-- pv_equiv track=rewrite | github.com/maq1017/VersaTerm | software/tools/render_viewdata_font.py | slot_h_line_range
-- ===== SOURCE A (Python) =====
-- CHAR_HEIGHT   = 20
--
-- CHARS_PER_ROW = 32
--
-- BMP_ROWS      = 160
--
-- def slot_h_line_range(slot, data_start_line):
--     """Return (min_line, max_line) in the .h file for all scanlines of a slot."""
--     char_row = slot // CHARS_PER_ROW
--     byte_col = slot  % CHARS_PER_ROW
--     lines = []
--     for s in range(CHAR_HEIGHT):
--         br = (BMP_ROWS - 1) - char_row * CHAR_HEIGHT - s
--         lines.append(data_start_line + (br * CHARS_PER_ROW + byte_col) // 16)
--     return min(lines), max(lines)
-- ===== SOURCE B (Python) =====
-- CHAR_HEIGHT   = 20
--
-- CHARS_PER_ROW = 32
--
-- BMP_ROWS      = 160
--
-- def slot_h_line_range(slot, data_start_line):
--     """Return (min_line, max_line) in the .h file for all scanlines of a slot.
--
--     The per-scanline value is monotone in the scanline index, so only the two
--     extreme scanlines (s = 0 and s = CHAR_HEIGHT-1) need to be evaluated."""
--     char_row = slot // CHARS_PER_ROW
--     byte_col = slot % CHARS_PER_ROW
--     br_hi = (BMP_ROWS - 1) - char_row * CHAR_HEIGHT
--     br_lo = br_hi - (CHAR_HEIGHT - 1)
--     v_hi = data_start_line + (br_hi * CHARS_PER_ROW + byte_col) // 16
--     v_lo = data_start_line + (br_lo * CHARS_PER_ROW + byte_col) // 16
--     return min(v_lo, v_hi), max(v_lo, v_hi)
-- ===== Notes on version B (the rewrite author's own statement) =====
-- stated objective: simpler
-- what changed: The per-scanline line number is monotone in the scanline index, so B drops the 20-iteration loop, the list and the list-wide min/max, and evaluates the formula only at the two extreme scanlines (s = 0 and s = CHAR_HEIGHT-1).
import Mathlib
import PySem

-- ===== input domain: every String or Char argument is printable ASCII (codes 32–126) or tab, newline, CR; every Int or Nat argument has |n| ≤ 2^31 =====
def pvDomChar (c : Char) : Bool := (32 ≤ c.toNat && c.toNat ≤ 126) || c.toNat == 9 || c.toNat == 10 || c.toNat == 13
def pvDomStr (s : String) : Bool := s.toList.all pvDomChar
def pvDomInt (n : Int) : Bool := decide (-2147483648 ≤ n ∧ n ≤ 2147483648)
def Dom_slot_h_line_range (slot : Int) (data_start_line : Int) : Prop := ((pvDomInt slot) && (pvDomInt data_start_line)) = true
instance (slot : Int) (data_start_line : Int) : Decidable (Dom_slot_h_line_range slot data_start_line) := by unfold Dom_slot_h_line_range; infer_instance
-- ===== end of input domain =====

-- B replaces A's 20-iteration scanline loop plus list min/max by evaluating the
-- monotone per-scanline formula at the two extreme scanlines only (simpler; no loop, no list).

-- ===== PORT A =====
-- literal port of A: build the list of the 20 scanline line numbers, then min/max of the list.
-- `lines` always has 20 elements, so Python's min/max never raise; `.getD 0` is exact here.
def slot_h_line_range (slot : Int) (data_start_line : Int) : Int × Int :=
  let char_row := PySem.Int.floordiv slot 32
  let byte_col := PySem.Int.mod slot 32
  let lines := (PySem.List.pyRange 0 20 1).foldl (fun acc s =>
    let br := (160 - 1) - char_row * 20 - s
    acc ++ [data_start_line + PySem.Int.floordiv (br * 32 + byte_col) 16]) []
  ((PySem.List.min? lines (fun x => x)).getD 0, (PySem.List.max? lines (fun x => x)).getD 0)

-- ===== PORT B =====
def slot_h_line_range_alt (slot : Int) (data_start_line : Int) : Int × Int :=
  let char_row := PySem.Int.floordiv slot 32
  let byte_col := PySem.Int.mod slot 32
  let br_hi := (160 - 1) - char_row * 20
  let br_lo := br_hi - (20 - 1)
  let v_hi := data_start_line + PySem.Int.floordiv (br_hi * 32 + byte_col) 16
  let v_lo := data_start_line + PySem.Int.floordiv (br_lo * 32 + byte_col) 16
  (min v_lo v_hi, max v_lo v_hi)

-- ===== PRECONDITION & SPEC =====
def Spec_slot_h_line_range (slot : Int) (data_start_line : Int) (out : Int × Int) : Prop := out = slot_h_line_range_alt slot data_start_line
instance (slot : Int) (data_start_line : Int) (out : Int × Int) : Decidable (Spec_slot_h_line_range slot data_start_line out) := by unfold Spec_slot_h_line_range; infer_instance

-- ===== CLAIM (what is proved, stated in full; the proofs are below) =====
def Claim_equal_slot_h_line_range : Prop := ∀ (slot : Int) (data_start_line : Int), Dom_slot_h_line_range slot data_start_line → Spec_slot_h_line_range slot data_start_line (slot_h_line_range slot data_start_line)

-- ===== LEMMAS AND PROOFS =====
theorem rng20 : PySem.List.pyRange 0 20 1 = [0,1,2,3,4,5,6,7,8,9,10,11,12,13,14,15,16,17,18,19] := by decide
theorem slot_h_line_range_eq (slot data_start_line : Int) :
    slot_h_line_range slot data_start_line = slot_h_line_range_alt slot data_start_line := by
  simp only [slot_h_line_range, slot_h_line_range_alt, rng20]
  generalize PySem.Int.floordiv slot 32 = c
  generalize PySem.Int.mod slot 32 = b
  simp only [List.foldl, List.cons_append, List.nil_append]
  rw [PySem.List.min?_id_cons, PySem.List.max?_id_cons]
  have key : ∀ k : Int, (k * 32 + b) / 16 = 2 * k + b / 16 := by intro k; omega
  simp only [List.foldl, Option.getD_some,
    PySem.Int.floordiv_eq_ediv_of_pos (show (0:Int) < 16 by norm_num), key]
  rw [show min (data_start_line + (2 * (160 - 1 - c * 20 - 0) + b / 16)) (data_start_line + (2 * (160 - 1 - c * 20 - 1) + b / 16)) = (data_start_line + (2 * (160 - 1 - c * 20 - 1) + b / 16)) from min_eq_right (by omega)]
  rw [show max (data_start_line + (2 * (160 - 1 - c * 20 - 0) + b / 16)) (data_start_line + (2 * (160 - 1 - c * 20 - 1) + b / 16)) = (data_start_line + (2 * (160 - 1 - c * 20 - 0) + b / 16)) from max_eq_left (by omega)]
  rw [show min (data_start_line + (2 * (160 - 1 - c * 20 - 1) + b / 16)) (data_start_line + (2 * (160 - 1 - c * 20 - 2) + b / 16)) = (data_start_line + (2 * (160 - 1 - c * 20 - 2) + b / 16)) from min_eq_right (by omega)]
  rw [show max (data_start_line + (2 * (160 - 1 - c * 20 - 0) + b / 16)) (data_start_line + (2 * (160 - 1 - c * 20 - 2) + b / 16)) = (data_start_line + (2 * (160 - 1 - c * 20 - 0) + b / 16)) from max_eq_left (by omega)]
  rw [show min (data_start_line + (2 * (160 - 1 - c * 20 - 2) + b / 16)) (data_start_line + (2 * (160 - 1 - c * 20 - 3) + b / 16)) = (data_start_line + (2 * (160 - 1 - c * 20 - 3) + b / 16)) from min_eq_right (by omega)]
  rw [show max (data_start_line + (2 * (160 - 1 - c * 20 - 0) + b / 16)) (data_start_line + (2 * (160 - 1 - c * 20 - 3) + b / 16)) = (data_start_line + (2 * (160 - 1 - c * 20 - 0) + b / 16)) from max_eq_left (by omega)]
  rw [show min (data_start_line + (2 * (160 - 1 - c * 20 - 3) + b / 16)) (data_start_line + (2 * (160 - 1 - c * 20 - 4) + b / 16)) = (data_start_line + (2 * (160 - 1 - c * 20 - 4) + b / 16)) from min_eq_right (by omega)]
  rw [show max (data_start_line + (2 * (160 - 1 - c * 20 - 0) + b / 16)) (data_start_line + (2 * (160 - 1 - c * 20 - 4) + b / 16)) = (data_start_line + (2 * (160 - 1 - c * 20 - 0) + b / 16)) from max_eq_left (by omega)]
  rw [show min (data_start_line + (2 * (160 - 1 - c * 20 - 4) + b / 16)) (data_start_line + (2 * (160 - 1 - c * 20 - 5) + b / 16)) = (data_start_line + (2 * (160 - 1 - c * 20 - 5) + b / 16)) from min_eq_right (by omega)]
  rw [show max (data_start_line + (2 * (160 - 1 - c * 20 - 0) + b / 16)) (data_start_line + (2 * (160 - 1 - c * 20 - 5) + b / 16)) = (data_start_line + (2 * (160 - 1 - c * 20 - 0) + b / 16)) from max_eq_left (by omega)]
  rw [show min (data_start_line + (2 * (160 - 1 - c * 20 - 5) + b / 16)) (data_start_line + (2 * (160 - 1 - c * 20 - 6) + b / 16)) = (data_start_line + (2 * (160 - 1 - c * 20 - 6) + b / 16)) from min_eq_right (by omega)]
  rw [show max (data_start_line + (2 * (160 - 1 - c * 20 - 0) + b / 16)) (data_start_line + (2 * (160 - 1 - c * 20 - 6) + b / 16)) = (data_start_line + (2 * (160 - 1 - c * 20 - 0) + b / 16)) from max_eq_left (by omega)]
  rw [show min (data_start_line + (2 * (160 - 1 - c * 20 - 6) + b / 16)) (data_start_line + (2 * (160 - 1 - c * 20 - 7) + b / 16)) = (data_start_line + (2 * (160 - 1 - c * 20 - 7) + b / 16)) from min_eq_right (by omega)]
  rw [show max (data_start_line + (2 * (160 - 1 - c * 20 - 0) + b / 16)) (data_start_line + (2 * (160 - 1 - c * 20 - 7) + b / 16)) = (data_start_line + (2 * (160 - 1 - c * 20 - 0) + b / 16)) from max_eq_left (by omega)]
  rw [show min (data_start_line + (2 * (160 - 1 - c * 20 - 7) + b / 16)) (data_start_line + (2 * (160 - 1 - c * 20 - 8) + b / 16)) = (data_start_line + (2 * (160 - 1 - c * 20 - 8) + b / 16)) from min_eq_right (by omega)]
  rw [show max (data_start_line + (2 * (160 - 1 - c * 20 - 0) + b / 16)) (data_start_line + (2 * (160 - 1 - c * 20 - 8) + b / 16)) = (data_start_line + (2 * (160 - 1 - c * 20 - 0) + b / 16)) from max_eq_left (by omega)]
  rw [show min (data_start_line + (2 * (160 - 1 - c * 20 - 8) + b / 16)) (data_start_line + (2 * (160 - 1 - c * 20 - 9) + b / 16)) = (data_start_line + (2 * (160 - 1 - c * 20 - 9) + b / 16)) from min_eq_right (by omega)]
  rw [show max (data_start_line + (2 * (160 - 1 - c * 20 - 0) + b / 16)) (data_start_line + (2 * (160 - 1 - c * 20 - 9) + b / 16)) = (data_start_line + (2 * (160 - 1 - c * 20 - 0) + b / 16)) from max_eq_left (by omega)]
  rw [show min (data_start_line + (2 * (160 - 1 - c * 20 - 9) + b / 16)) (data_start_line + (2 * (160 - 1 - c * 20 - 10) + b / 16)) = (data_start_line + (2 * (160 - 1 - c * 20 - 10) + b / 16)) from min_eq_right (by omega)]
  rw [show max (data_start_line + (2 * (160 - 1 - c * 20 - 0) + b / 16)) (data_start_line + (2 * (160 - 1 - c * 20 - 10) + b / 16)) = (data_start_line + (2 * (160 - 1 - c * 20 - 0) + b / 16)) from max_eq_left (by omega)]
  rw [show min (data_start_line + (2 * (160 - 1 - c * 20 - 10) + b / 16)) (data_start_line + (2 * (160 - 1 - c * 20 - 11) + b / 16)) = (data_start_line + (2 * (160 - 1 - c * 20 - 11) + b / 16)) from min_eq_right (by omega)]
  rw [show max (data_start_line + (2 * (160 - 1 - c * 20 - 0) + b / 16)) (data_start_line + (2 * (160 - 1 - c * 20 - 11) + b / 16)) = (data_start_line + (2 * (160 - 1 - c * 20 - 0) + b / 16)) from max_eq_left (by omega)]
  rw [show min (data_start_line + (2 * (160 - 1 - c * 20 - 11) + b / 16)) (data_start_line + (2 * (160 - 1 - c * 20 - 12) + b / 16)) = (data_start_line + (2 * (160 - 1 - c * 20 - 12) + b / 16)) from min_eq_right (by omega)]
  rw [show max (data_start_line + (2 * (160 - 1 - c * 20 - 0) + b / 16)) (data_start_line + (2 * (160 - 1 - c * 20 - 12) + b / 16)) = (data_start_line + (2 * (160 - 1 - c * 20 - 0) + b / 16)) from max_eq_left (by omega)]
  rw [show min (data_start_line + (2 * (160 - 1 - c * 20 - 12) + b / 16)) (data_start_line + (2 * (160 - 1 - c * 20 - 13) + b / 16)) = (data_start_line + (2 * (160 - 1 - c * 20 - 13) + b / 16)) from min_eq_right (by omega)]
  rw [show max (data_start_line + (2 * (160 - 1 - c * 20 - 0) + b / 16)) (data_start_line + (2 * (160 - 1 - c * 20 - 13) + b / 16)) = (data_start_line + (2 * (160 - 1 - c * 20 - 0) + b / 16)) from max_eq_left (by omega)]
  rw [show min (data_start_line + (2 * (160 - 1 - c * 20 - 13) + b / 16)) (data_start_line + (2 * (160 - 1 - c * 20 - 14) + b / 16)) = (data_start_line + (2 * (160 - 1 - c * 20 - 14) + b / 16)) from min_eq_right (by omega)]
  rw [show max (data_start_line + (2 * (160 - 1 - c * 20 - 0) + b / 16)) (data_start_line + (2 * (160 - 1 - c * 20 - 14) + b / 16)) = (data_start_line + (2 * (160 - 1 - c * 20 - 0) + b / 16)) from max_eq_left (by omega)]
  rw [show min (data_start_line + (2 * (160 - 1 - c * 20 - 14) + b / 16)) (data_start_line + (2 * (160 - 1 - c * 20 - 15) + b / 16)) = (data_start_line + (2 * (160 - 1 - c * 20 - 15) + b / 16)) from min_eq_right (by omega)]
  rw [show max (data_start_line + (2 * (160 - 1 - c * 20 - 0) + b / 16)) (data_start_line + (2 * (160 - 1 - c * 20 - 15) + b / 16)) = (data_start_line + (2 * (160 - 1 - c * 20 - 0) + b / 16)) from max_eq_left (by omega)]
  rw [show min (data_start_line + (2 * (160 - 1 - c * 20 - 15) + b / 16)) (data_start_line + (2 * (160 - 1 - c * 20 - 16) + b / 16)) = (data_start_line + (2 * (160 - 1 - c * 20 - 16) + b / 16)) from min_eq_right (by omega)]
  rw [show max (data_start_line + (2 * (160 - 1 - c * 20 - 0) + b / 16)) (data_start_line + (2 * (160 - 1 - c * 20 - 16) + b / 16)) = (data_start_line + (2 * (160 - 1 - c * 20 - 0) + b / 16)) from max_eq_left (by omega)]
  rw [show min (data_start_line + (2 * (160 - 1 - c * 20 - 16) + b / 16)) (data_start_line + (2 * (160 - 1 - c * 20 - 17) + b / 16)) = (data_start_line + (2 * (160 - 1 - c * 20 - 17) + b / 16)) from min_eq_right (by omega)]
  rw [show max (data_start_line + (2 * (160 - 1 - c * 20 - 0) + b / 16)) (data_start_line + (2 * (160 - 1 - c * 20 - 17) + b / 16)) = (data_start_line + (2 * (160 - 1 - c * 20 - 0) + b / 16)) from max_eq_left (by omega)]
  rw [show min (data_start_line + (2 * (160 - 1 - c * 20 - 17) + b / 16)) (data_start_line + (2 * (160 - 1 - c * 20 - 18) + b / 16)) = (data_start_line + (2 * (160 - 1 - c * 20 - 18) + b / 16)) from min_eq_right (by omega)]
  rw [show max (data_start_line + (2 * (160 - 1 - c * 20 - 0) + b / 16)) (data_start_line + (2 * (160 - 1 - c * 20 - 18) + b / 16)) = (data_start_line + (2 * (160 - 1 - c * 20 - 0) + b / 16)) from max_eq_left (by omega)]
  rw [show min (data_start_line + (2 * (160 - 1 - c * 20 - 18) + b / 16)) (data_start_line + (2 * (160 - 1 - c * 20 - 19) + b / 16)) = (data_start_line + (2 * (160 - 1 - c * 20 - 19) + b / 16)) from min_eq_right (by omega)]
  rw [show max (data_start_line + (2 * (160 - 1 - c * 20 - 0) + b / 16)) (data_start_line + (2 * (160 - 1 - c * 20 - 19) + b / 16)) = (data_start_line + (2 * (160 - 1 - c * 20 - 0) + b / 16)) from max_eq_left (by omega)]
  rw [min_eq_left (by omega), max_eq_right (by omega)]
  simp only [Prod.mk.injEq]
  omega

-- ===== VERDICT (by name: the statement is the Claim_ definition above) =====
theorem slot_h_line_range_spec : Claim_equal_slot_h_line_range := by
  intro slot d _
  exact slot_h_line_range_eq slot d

What is required: Your task is to retype the entries verbatim, starting with the line that holds "(br_hi * CHARS_PER_ROW + byte_col) // 16" and stopping after the line that holds "-- ===== input".

Task answer:
--     v_hi = data_start_line + (br_hi * CHARS_PER_ROW + byte_col) // 16
--     v_lo = data_start_line + (br_lo * CHARS_PER_ROW + byte_col) // 16
--     return min(v_lo, v_hi), max(v_lo, v_hi)
-- ===== Notes on version B (the rewrite author's own statement) =====
-- stated objective: simpler
-- what changed: The per-scanline line number is monotone in the scanline index, so B drops the 20-iteration loop, the list and the list-wide min/max, and evaluates the formula only at the two extreme scanlines (s = 0 and s = CHAR_HEIGHT-1).
import Mathlib
import PySem

-- ===== input domain: every String or Char argument is printable ASCII (codes 32–126) or tab, newline, CR; every Int or Nat argument has |n| ≤ 2^31 =====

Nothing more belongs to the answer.